> **What you should do**
Your answer must hold only the lines below from the line containing "rw [pv_outer_get (fun" through the line containing "(PySem.List.nodup_pyRange_one 0 n)", each reproduced exactly.

:: Material shown

-- pv_equiv track=rewrite | github.com/devsaaqib/Virtusa_PreOnBoarding_Training-Saaqib- | Python/Week-2/RangeBasedMatrixBuilder.py | RangeBasedMatrixBuilder
-- ===== SOURCE A (Python) =====
-- def RangeBasedMatrixBuilder(n):
--     matrix = [[0] * n for _ in range(n)]
--
--     for i in range(n):
--         for j in range(n):
--             if i == j:
--                 matrix[i][j] = 1
--             elif j > i:
--                 matrix[i][j] = j - i
--             else:
--                 matrix[i][j] = i - j
--
--     return matrix
-- ===== SOURCE B (Python) =====
-- def RangeBasedMatrixBuilder(n):
--     return [list(range(i, 0, -1)) + [1] + list(range(1, n - i)) for i in range(n)]
-- ===== Notes on version B (the rewrite author's own statement) =====
-- stated objective: simpler
-- what changed: B builds each row in closed form as a single comprehension concatenating a descending range, the diagonal entry, and an ascending range, replacing A's allocation of a zero matrix followed by nested per-cell loops with a three-way branch and in-place assignment.
import Mathlib
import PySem

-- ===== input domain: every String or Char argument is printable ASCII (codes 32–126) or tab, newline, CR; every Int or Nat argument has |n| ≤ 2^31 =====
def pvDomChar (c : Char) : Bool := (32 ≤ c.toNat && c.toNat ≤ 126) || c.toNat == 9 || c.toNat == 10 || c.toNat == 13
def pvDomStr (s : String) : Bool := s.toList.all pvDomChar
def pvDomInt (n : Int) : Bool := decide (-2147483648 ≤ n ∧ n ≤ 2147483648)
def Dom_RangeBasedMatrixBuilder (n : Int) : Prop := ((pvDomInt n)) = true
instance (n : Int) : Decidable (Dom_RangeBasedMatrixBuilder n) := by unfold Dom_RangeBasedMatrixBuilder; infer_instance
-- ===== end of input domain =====

-- B builds each row directly as a concatenation of ranges around the diagonal entry, replacing A's
-- nested per-cell loops with a three-way branch and in-place assignment (objective: simpler).

-- ===== PORT A =====
def RangeBasedMatrixBuilder (n : Int) : List (List Int) :=
  let matrix : List (List Int) :=
    (PySem.List.pyRange 0 n 1).map (fun _ => List.replicate n.toNat (0 : Int))
  (PySem.List.pyRange 0 n 1).foldl (fun matrix i =>
    (PySem.List.pyRange 0 n 1).foldl (fun matrix j =>
      let v : Int := if i = j then 1 else if j > i then j - i else i - j
      PySem.List.pySetD matrix i (PySem.List.pySetD (PySem.List.pyGetD matrix i []) j v)) matrix)
    matrix

-- ===== PORT B =====
def RangeBasedMatrixBuilder_alt (n : Int) : List (List Int) :=
  (PySem.List.pyRange 0 n 1).map (fun i =>
    PySem.List.pyRange i 0 (-1) ++ [1] ++ PySem.List.pyRange 1 (n - i) 1)

-- ===== PRECONDITION & SPEC =====
def Spec_RangeBasedMatrixBuilder (n : Int) (out : List (List Int)) : Prop := out = RangeBasedMatrixBuilder_alt n
instance (n : Int) (out : List (List Int)) : Decidable (Spec_RangeBasedMatrixBuilder n out) := by unfold Spec_RangeBasedMatrixBuilder; infer_instance

-- ===== CLAIM (what is proved, stated in full; the proofs are below) =====
def Claim_equal_RangeBasedMatrixBuilder : Prop := ∀ (n : Int), Dom_RangeBasedMatrixBuilder n → Spec_RangeBasedMatrixBuilder n (RangeBasedMatrixBuilder n)

-- ===== LEMMAS AND PROOFS =====

-- the value A writes into cell (i, j)
def pvVal (i j : Int) : Int := if i = j then 1 else if j > i then j - i else i - j

-- A's inner loop factored: all its writes happen in row i
theorem pv_inner_factor (js : List Int) (m : List (List Int)) (i : Int)
    (h0 : 0 ≤ i) (hlt : i.toNat < m.length) :
    js.foldl (fun m j =>
        PySem.List.pySetD m i (PySem.List.pySetD (PySem.List.pyGetD m i []) j (pvVal i j))) m
    = PySem.List.pySetD m i
        (js.foldl (fun r j => PySem.List.pySetD r j (pvVal i j)) (PySem.List.pyGetD m i [])) := by
  induction js generalizing m with
  | nil =>
    simp only [List.foldl_nil]
    rw [PySem.List.pySetD_of_nonneg _ _ h0, PySem.List.pyGetD_eq_getElem _ _ h0 (by omega)]
    exact (List.set_getElem_self hlt).symm
  | cons j rest ih =>
    simp only [List.foldl_cons]
    rw [ih _ (by rw [PySem.List.length_pySetD]; exact hlt)]
    rw [PySem.List.pySetD_of_nonneg m _ h0,
        PySem.List.pySetD_of_nonneg (m.set i.toNat _) _ h0,
        PySem.List.pySetD_of_nonneg m _ h0,
        List.set_set]
    congr 1
    rw [PySem.List.pyGetD_eq_getElem _ _ h0 (by simp; omega)]
    congr 1
    exact List.getElem_set_self (l := m) (by simp; omega)

-- filling indices of a row with pySetD, read out pointwise
theorem pv_setfold_get (g : Int → Int) (js : List Int) (r : List Int) (k : Nat)
    (hnn : ∀ j ∈ js, 0 ≤ j) :
    (js.foldl (fun r j => PySem.List.pySetD r j (g j)) r)[k]?
    = if (k : Int) ∈ js then (if k < r.length then some (g k) else none) else r[k]? := by
  induction js generalizing r with
  | nil => simp
  | cons j rest ih =>
    have hj : 0 ≤ j := hnn j (by simp)
    simp only [List.foldl_cons]
    rw [ih _ (fun x hx => hnn x (by simp [hx]))]
    rw [PySem.List.pySetD_of_nonneg _ _ hj]
    by_cases hm : (k : Int) ∈ rest
    · simp [hm, List.length_set]
    · simp only [hm, if_false]
      rw [List.getElem?_set]
      by_cases hkj : (k : Int) = j
      · subst hkj
        simp
      · have h1 : j.toNat ≠ k := by omega
        simp [h1, List.mem_cons, hkj, hm]

-- a full row fill equals the mapped range
theorem pv_rowfold (n i : Int) (r : List Int) (hr : r.length = n.toNat) :
    (PySem.List.pyRange 0 n 1).foldl (fun r j => PySem.List.pySetD r j (pvVal i j)) r
    = (PySem.List.pyRange 0 n 1).map (pvVal i) := by
  have hrw : PySem.List.pyRange 0 n 1 = PySem.List.pyRange 0 (↑n.toNat) 1 := by
    rw [PySem.List.pyRange_one, PySem.List.pyRange_one]
    congr 2
    omega
  apply List.ext_getElem?
  intro k
  rw [pv_setfold_get _ _ _ _ (fun j hj => (PySem.List.mem_pyRange_one.1 hj).1)]
  by_cases hk : k < n.toNat
  · rw [if_pos (PySem.List.mem_pyRange_one.2 ⟨by omega, by omega⟩), if_pos (by omega)]
    rw [hrw, PySem.List.getElem?_map_pyRange_zero _ _ _ hk]
  · rw [if_neg (fun h => hk (by have := PySem.List.mem_pyRange_one.1 h; omega))]
    rw [List.getElem?_eq_none (by omega),
        List.getElem?_eq_none (by rw [List.length_map, PySem.List.length_pyRange_one]; omega)]

-- A's outer loop, read out pointwise: row k is transformed exactly once, from its initial value
theorem pv_outer_get (F : List Int → Int → List Int) (is : List Int) (m : List (List Int)) (k : Nat)
    (hnd : is.Nodup) (hnn : ∀ j ∈ is, 0 ≤ j) (hk : k < m.length) :
    (is.foldl (fun m i => PySem.List.pySetD m i (F (PySem.List.pyGetD m i []) i)) m)[k]?
    = if (k : Int) ∈ is then Option.map (fun r => F r (k : Int)) m[k]? else m[k]? := by
  induction is generalizing m with
  | nil => simp
  | cons i rest ih =>
    have hi : 0 ≤ i := hnn i (by simp)
    simp only [List.foldl_cons]
    rw [ih _ hnd.of_cons (fun x hx => hnn x (by simp [hx]))
        (by rw [PySem.List.length_pySetD]; exact hk)]
    rw [PySem.List.pySetD_of_nonneg _ _ hi]
    by_cases hm : (k : Int) ∈ rest
    · have hne : (k : Int) ≠ i := fun h => (List.nodup_cons.1 hnd).1 (h ▸ hm)
      have h1 : i.toNat ≠ k := by omega
      rw [if_pos hm, if_pos (by simp [hm]), List.getElem?_set, if_neg h1]
    · rw [if_neg hm, List.getElem?_set]
      by_cases hki : (k : Int) = i
      · subst hki
        simp [hk, hm]
      · have h1 : i.toNat ≠ k := by omega
        rw [if_neg h1, if_neg (by simp [hki, hm])]

theorem pv_pyRange_toNat (n : Int) :
    PySem.List.pyRange 0 n 1 = PySem.List.pyRange 0 (↑n.toNat) 1 := by
  rw [PySem.List.pyRange_one, PySem.List.pyRange_one]
  congr 2
  omega

theorem pv_outer_len (F : List Int → Int → List Int) (is : List Int) (m : List (List Int)) :
    (is.foldl (fun m i => PySem.List.pySetD m i (F (PySem.List.pyGetD m i []) i)) m).length = m.length := by
  induction is generalizing m with
  | nil => rfl
  | cons i rest ih => simp only [List.foldl_cons]; rw [ih, PySem.List.length_pySetD]

theorem pv_A_outer_factor (n : Int) (is : List Int) (m : List (List Int))
    (h : ∀ i ∈ is, 0 ≤ i ∧ i.toNat < m.length) :
    is.foldl (fun m i => (PySem.List.pyRange 0 n 1).foldl (fun m j => PySem.List.pySetD m i (PySem.List.pySetD (PySem.List.pyGetD m i []) j (pvVal i j))) m) m
    = is.foldl (fun m i => PySem.List.pySetD m i ((PySem.List.pyRange 0 n 1).foldl (fun r j => PySem.List.pySetD r j (pvVal i j)) (PySem.List.pyGetD m i []))) m := by
  induction is generalizing m with
  | nil => rfl
  | cons i rest ih =>
    simp only [List.foldl_cons]
    rw [pv_inner_factor _ _ _ (h i (by simp)).1 (h i (by simp)).2]
    exact ih _ (fun x hx => ⟨(h x (by simp [hx])).1,
      by rw [PySem.List.length_pySetD]; exact (h x (by simp [hx])).2⟩)

-- characterisation of A: the matrix of pvVal values
theorem pv_A_eq_map (n : Int) :
    RangeBasedMatrixBuilder n
    = (PySem.List.pyRange 0 n 1).map (fun i => (PySem.List.pyRange 0 n 1).map (pvVal i)) := by
  show (PySem.List.pyRange 0 n 1).foldl (fun m i =>
      (PySem.List.pyRange 0 n 1).foldl (fun m j =>
        PySem.List.pySetD m i (PySem.List.pySetD (PySem.List.pyGetD m i []) j (pvVal i j))) m)
      ((PySem.List.pyRange 0 n 1).map fun _ => List.replicate n.toNat (0 : Int)) = _
  have hlen : ((PySem.List.pyRange 0 n 1).map fun _ => List.replicate n.toNat (0 : Int)).length = n.toNat := by
    rw [List.length_map, PySem.List.length_pyRange_one]; omega
  rw [pv_A_outer_factor n _ _ (fun i hi => by
    have := PySem.List.mem_pyRange_one.1 hi
    exact ⟨this.1, by rw [hlen]; omega⟩)]
  apply List.ext_getElem?
  intro k
  by_cases hk : k < n.toNat
  · rw [pv_outer_get (fun r i => (PySem.List.pyRange 0 n 1).foldl (fun r j => PySem.List.pySetD r j (pvVal i j)) r)
      (PySem.List.pyRange 0 n 1)
      ((PySem.List.pyRange 0 n 1).map fun _ => List.replicate n.toNat (0 : Int)) k
      (PySem.List.nodup_pyRange_one 0 n)
      (fun j hj => (PySem.List.mem_pyRange_one.1 hj).1) (by rw [hlen]; omega)]
    rw [if_pos (PySem.List.mem_pyRange_one.2 ⟨by omega, by omega⟩)]
    rw [pv_pyRange_toNat n, PySem.List.getElem?_map_pyRange_zero _ _ _ hk,
        PySem.List.getElem?_map_pyRange_zero _ _ _ hk]
    rw [Option.map_some]
    rw [← pv_pyRange_toNat n, pv_rowfold n _ _ (List.length_replicate)]
  · rw [List.getElem?_eq_none (by
        rw [pv_outer_len (fun r i => (PySem.List.pyRange 0 n 1).foldl (fun r j => PySem.List.pySetD r j (pvVal i j)) r), hlen]; omega),
        List.getElem?_eq_none (by rw [List.length_map, PySem.List.length_pyRange_one]; omega)]

-- B's row i is exactly A's row i
theorem pv_alt_row (n i : Int) (hi : 0 ≤ i) (hin : i < n) :
    PySem.List.pyRange i 0 (-1) ++ [1] ++ PySem.List.pyRange 1 (n - i) 1
    = (PySem.List.pyRange 0 n 1).map (pvVal i) := by
  rw [PySem.List.pyRange_one_append 0 i n hi (by omega),
      PySem.List.pyRange_one_append i (i+1) n (by omega) (by omega),
      List.map_append, List.map_append, List.append_assoc]
  congr 1
  · rw [PySem.List.pyRange_one 0 i, PySem.List.pyRange_neg_one i 0, List.map_map]
    apply List.map_congr_left
    intro k hk
    rw [List.mem_range] at hk
    simp only [Function.comp_apply, pvVal]
    rw [if_neg (by omega), if_neg (by omega)]
    omega
  congr 1
  · rw [PySem.List.pyRange_one_singleton]
    simp [pvVal]
  · rw [PySem.List.pyRange_one (i+1) n, PySem.List.pyRange_one 1 (n-i), List.map_map,
        show (n - i - 1).toNat = (n - (i+1)).toNat from by omega]
    apply List.map_congr_left
    intro k hk
    rw [List.mem_range] at hk
    simp only [Function.comp_apply, pvVal]
    rw [if_neg (by omega), if_pos (by omega)]
    omega

-- ===== VERDICT (by name: the statement is the Claim_ definition above) =====
theorem RangeBasedMatrixBuilder_spec : Claim_equal_RangeBasedMatrixBuilder := by
  intro n _
  show RangeBasedMatrixBuilder n = RangeBasedMatrixBuilder_alt n
  rw [pv_A_eq_map, RangeBasedMatrixBuilder_alt]
  refine List.map_congr_left (fun i hi => ?_)
  rw [PySem.List.mem_pyRange_one] at hi
  exact (pv_alt_row n i hi.1 hi.2).symm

::::

> **Response**
  · rw [pv_outer_get (fun r i => (PySem.List.pyRange 0 n 1).foldl (fun r j => PySem.List.pySetD r j (pvVal i j)) r)
      (PySem.List.pyRange 0 n 1)
      ((PySem.List.pyRange 0 n 1).map fun _ => List.replicate n.toNat (0 : Int)) k
      (PySem.List.nodup_pyRange_one 0 n)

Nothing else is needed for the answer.